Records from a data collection
-- pv_equiv track=rewrite | github.com/HussainAther/DFlow-Peptide-Membrane | dflow_reversible.py | _subcomponents_after_cut
-- ===== SOURCE A (Python) =====
-- def _subcomponents_after_cut(nodes_set, adj, cut):
--     """Return two node-sets after removing edge 'cut' = (u,v) from the induced graph."""
--     u, v = cut
--
--     def bfs(start, block):
--         seen = set()
--         stack = [start]
--         bu, bv = block
--         while stack:
--             x = stack.pop()
--             if x in seen:
--                 continue
--             seen.add(x)
--             for w in adj.get(x, ()):
--                 if (x == bu and w == bv) or (x == bv and w == bu):
--                     continue
--                 if w not in seen:
--                     stack.append(w)
--         return seen
--
--     u_side = bfs(u, (u, v))
--     v_side = nodes_set - u_side
--     return u_side, v_side
-- ===== SOURCE B (Python) =====
-- def _subcomponents_after_cut(nodes_set, adj, cut):
--     """Return two node-sets after removing edge 'cut' = (u,v) from the induced graph."""
--     u, v = cut
--
--     def children(x, seen):
--         # neighbours of x still worth visiting: cut edge skipped (both directions),
--         # already-seen nodes dropped
--         return [w for w in adj.get(x, ())
--                 if not ((x == u and w == v) or (x == v and w == u)) and w not in seen]
--
--     seen = {u}
--     frames = []
--     p = children(u, seen)
--     if p:
--         frames.append(p)
--     while frames:
--         top = frames[-1]
--         w = top.pop()
--         if not top:
--             frames.pop()
--         if w not in seen:
--             seen.add(w)
--             p = children(w, seen)
--             if p:
--                 frames.append(p)
--     return seen, nodes_set - seen
-- ===== Notes on version B (the rewrite author's own statement) =====
-- stated objective: alternative
-- what changed: A runs a DFS over a stack of node entries that may hold duplicates and re-checks 'seen' at pop; B runs an iterator-style DFS over a stack of pre-filtered sibling frames, marking each node when it descends into it, so the stack holds each pending neighbour list once instead of flattened duplicate node entries.
import Mathlib
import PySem

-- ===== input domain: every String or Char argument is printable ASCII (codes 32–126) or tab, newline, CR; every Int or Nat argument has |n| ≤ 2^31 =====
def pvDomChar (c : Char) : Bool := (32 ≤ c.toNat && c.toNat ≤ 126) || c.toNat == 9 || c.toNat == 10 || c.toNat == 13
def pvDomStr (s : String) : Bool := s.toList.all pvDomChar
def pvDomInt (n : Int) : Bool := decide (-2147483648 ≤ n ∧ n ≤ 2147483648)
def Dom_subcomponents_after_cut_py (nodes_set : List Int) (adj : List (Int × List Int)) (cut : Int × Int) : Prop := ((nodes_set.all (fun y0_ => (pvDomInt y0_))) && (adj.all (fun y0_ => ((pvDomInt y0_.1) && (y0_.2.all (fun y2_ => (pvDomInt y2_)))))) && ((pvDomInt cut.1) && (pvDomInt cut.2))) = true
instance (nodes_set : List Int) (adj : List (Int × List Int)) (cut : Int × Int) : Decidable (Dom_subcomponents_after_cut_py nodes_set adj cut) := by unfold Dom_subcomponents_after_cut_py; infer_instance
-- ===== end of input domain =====

-- B replaces A's duplicate-carrying node stack by a stack of pre-filtered sibling frames
-- (iterator-style DFS, marking on descent): an alternative decomposition of the same cost.

-- ===== PORT A =====
-- A's bfs while-loop.  The Python stack pushes/pops at the list's END; it is represented
-- here TOP-FIRST, so 'stack.pop()' takes the head and 'stack.append(w)' is 'w :: st'.
-- fuel: one unit per while-iteration; pops ≤ 1 + total pushes ≤ 1 + Σ |adj[k]|.
def pvBfsA (adj : List (Int × List Int)) (u v : Int) : Nat → PySem.Set Int → List Int → PySem.Set Int
  | 0, seen, _ => seen
  | _ + 1, seen, [] => seen
  | fuel + 1, seen, x :: rest =>
    if PySem.Set.contains seen x then
      pvBfsA adj u v fuel seen rest
    else
      let seen' := PySem.Set.add seen x
      let stack' := (PySem.Dict.getD (PySem.Dict.mk adj) x []).foldl
        (fun st w =>
          if (x == u && w == v) || (x == v && w == u) then st
          else if PySem.Set.contains seen' w then st else w :: st) rest
      pvBfsA adj u v fuel seen' stack'

def subcomponents_after_cut_py (nodes_set : List Int) (adj : List (Int × List Int)) (cut : Int × Int) : List Int × List Int :=
  let u := cut.1
  let v := cut.2
  let u_side := pvBfsA adj u v ((adj.map (fun kv => kv.2.length)).sum + 1) PySem.Set.empty [u]
  (u_side, PySem.Set.diff nodes_set u_side)

-- ===== PORT B =====
-- B's children(x, seen): a list comprehension over adj.get(x, ()).
def pvChildren (adj : List (Int × List Int)) (u v x : Int) (seen : PySem.Set Int) : List Int :=
  (PySem.Dict.getD (PySem.Dict.mk adj) x []).filter
    (fun w => !((x == u && w == v) || (x == v && w == u)) && !PySem.Set.contains seen w)

-- B's while-loop over the frame stack (head = top frame); each frame is stored
-- REVERSED, so Python's 'top.pop()' (from the frame's end) is taking the head.
-- fuel: one unit per while-iteration; iterations = frame elements consumed ≤ Σ |adj[k]|.
def pvDfsB (adj : List (Int × List Int)) (u v : Int) : Nat → PySem.Set Int → List (List Int) → PySem.Set Int
  | 0, seen, _ => seen
  | _ + 1, seen, [] => seen
  | _ + 1, seen, [] :: _ => seen   -- unreachable: every frame is nonempty by construction
  | fuel + 1, seen, (w :: ws) :: rest =>
    let frames' := if ws.isEmpty then rest else ws :: rest
    if PySem.Set.contains seen w then pvDfsB adj u v fuel seen frames'
    else
      let seen' := PySem.Set.add seen w
      let p := (pvChildren adj u v w seen').reverse
      pvDfsB adj u v fuel seen' (if p.isEmpty then frames' else p :: frames')

def subcomponents_after_cut_py_alt (nodes_set : List Int) (adj : List (Int × List Int)) (cut : Int × Int) : List Int × List Int :=
  let u := cut.1
  let v := cut.2
  let seen0 := PySem.Set.add PySem.Set.empty u
  let p := (pvChildren adj u v u seen0).reverse
  let frames0 : List (List Int) := if p.isEmpty then [] else [p]
  let seen := pvDfsB adj u v ((adj.map (fun kv => kv.2.length)).sum) seen0 frames0
  (seen, PySem.Set.diff nodes_set seen)

-- ===== PRECONDITION & SPEC =====
def Spec_subcomponents_after_cut_py (nodes_set : List Int) (adj : List (Int × List Int)) (cut : Int × Int) (out : List Int × List Int) : Prop := out = subcomponents_after_cut_py_alt nodes_set adj cut
instance (nodes_set : List Int) (adj : List (Int × List Int)) (cut : Int × Int) (out : List Int × List Int) : Decidable (Spec_subcomponents_after_cut_py nodes_set adj cut out) := by unfold Spec_subcomponents_after_cut_py; infer_instance

-- ===== CLAIM (what is proved, stated in full; the proofs are below) =====
def Claim_equal_subcomponents_after_cut_py : Prop := ∀ (nodes_set : List Int) (adj : List (Int × List Int)) (cut : Int × Int), Dom_subcomponents_after_cut_py nodes_set adj cut → Spec_subcomponents_after_cut_py nodes_set adj cut (subcomponents_after_cut_py nodes_set adj cut)

-- ===== LEMMAS AND PROOFS =====

-- A's push loop builds the reversed filtered neighbour list on top of the old stack.
theorem pvFold_push (u v x : Int) (seen : PySem.Set Int) :
    ∀ (l rest : List Int),
      l.foldl (fun st w =>
          if (x == u && w == v) || (x == v && w == u) then st
          else if PySem.Set.contains seen w then st else w :: st) rest
        = (l.filter (fun w =>
            !((x == u && w == v) || (x == v && w == u)) && !PySem.Set.contains seen w)).reverse ++ rest
  | [], rest => rfl
  | w :: l, rest => by
    simp only [List.foldl_cons, List.filter_cons]
    cases hc : ((x == u && w == v) || (x == v && w == u)) with
    | true => rw [if_pos rfl, pvFold_push u v x seen l rest]; simp
    | false =>
      cases hs : PySem.Set.contains seen w with
      | true => rw [if_neg Bool.false_ne_true, if_pos rfl, pvFold_push u v x seen l rest]; simp
      | false => rw [if_neg Bool.false_ne_true, if_neg Bool.false_ne_true,
                     pvFold_push u v x seen l (w :: rest)]; simp

-- Simulation: B's frame stack flattens to A's node stack, step for step.
theorem pvBA (adj : List (Int × List Int)) (u v : Int) :
    ∀ (fuel : Nat) (seen : PySem.Set Int) (frames : List (List Int)),
      (∀ f ∈ frames, f ≠ []) →
      pvDfsB adj u v fuel seen frames = pvBfsA adj u v fuel seen frames.flatten
  | 0, _, _, _ => rfl
  | _ + 1, _, [], _ => rfl
  | _ + 1, _, [] :: _, h => absurd rfl (h [] (by simp))
  | fuel + 1, seen, (w :: ws) :: rest, h => by
    have hrest : ∀ f ∈ rest, f ≠ [] := fun f hf => h f (by simp [hf])
    have hframes' : ∀ f ∈ (if ws.isEmpty then rest else ws :: rest), f ≠ [] := by
      intro f hf
      split at hf
      · exact hrest f hf
      · rcases List.mem_cons.mp hf with rfl | hf'
        · rename_i hw; exact fun h0 => hw (by rw [h0]; rfl)
        · exact hrest f hf'
    have hflat' : (if ws.isEmpty then rest else ws :: rest).flatten = ws ++ rest.flatten := by
      split
      · rename_i hw; rw [List.isEmpty_iff.mp hw]; simp
      · simp
    show pvDfsB adj u v (fuel + 1) seen ((w :: ws) :: rest)
        = pvBfsA adj u v (fuel + 1) seen (w :: (ws ++ rest.flatten))
    rw [pvDfsB, pvBfsA]
    simp only []
    cases hs : PySem.Set.contains seen w with
    | true =>
      rw [if_pos rfl, if_pos rfl, pvBA adj u v fuel seen _ hframes', hflat']
    | false =>
      rw [if_neg Bool.false_ne_true, if_neg Bool.false_ne_true]
      rw [pvFold_push]
      have hpush : ∀ f ∈ (if ((pvChildren adj u v w (PySem.Set.add seen w)).reverse).isEmpty
            then (if ws.isEmpty then rest else ws :: rest)
            else (pvChildren adj u v w (PySem.Set.add seen w)).reverse :: (if ws.isEmpty then rest else ws :: rest)),
          f ≠ [] := by
        intro f hf
        split at hf
        · exact hframes' f hf
        · rcases List.mem_cons.mp hf with rfl | hf'
          · rename_i hpe; exact fun h0 => hpe (by rw [h0]; rfl)
          · exact hframes' f hf'
      rw [pvBA adj u v fuel _ _ hpush]
      have hflatp : (if ((pvChildren adj u v w (PySem.Set.add seen w)).reverse).isEmpty
            then (if ws.isEmpty then rest else ws :: rest)
            else (pvChildren adj u v w (PySem.Set.add seen w)).reverse :: (if ws.isEmpty then rest else ws :: rest)).flatten
          = (pvChildren adj u v w (PySem.Set.add seen w)).reverse ++ (ws ++ rest.flatten) := by
        split
        · rename_i hpe
          rw [List.isEmpty_iff.mp hpe, hflat']
          simp
        · rw [List.flatten_cons, hflat']
      rw [hflatp]
      simp [pvChildren]

-- ===== VERDICT (by name: the statement is the Claim_ definition above) =====
theorem subcomponents_after_cut_py_spec : Claim_equal_subcomponents_after_cut_py := by
  intro nodes_set adj cut _
  unfold Spec_subcomponents_after_cut_py subcomponents_after_cut_py subcomponents_after_cut_py_alt
  set u := cut.1
  set v := cut.2
  set S := (adj.map (fun kv => kv.2.length)).sum with hS
  simp only []
  have hfirst :
      pvBfsA adj u v (S + 1) PySem.Set.empty [u]
        = pvDfsB adj u v S (PySem.Set.add PySem.Set.empty u)
            (if ((pvChildren adj u v u (PySem.Set.add PySem.Set.empty u)).reverse).isEmpty then []
             else [(pvChildren adj u v u (PySem.Set.add PySem.Set.empty u)).reverse]) := by
    rw [pvBfsA]
    simp only []
    have hc : PySem.Set.contains PySem.Set.empty u = false := rfl
    rw [hc, if_neg Bool.false_ne_true]
    rw [pvFold_push]
    have hne : ∀ f ∈ (if ((pvChildren adj u v u (PySem.Set.add PySem.Set.empty u)).reverse).isEmpty
          then ([] : List (List Int))
          else [(pvChildren adj u v u (PySem.Set.add PySem.Set.empty u)).reverse]), f ≠ [] := by
      intro f hf
      split at hf
      · simp at hf
      · rcases List.mem_singleton.mp hf with rfl
        rename_i hpe; exact fun h0 => hpe (by rw [h0]; rfl)
    rw [pvBA adj u v S _ _ hne]
    have hfl : (if ((pvChildren adj u v u (PySem.Set.add PySem.Set.empty u)).reverse).isEmpty
          then ([] : List (List Int))
          else [(pvChildren adj u v u (PySem.Set.add PySem.Set.empty u)).reverse]).flatten
        = (pvChildren adj u v u (PySem.Set.add PySem.Set.empty u)).reverse := by
      split
      · rename_i hpe; rw [List.isEmpty_iff.mp hpe]; simp
      · simp
    rw [hfl]
    simp [pvChildren]
  rw [hfirst]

### Exercise brief
Output exactly the leading lines of the data, up to and including the line marked by "import PySem".

### Solution below
-- pv_equiv track=rewrite | github.com/HussainAther/DFlow-Peptide-Membrane | dflow_reversible.py | _subcomponents_after_cut
-- ===== SOURCE A (Python) =====
-- def _subcomponents_after_cut(nodes_set, adj, cut):
--     """Return two node-sets after removing edge 'cut' = (u,v) from the induced graph."""
--     u, v = cut
--
--     def bfs(start, block):
--         seen = set()
--         stack = [start]
--         bu, bv = block
--         while stack:
--             x = stack.pop()
--             if x in seen:
--                 continue
--             seen.add(x)
--             for w in adj.get(x, ()):
--                 if (x == bu and w == bv) or (x == bv and w == bu):
--                     continue
--                 if w not in seen:
--                     stack.append(w)
--         return seen
--
--     u_side = bfs(u, (u, v))
--     v_side = nodes_set - u_side
--     return u_side, v_side
-- ===== SOURCE B (Python) =====
-- def _subcomponents_after_cut(nodes_set, adj, cut):
--     """Return two node-sets after removing edge 'cut' = (u,v) from the induced graph."""
--     u, v = cut
--
--     def children(x, seen):
--         # neighbours of x still worth visiting: cut edge skipped (both directions),
--         # already-seen nodes dropped
--         return [w for w in adj.get(x, ())
--                 if not ((x == u and w == v) or (x == v and w == u)) and w not in seen]
--
--     seen = {u}
--     frames = []
--     p = children(u, seen)
--     if p:
--         frames.append(p)
--     while frames:
--         top = frames[-1]
--         w = top.pop()
--         if not top:
--             frames.pop()
--         if w not in seen:
--             seen.add(w)
--             p = children(w, seen)
--             if p:
--                 frames.append(p)
--     return seen, nodes_set - seen
-- ===== Notes on version B (the rewrite author's own statement) =====
-- stated objective: alternative
-- what changed: A runs a DFS over a stack of node entries that may hold duplicates and re-checks 'seen' at pop; B runs an iterator-style DFS over a stack of pre-filtered sibling frames, marking each node when it descends into it, so the stack holds each pending neighbour list once instead of flattened duplicate node entries.
import Mathlib
import PySem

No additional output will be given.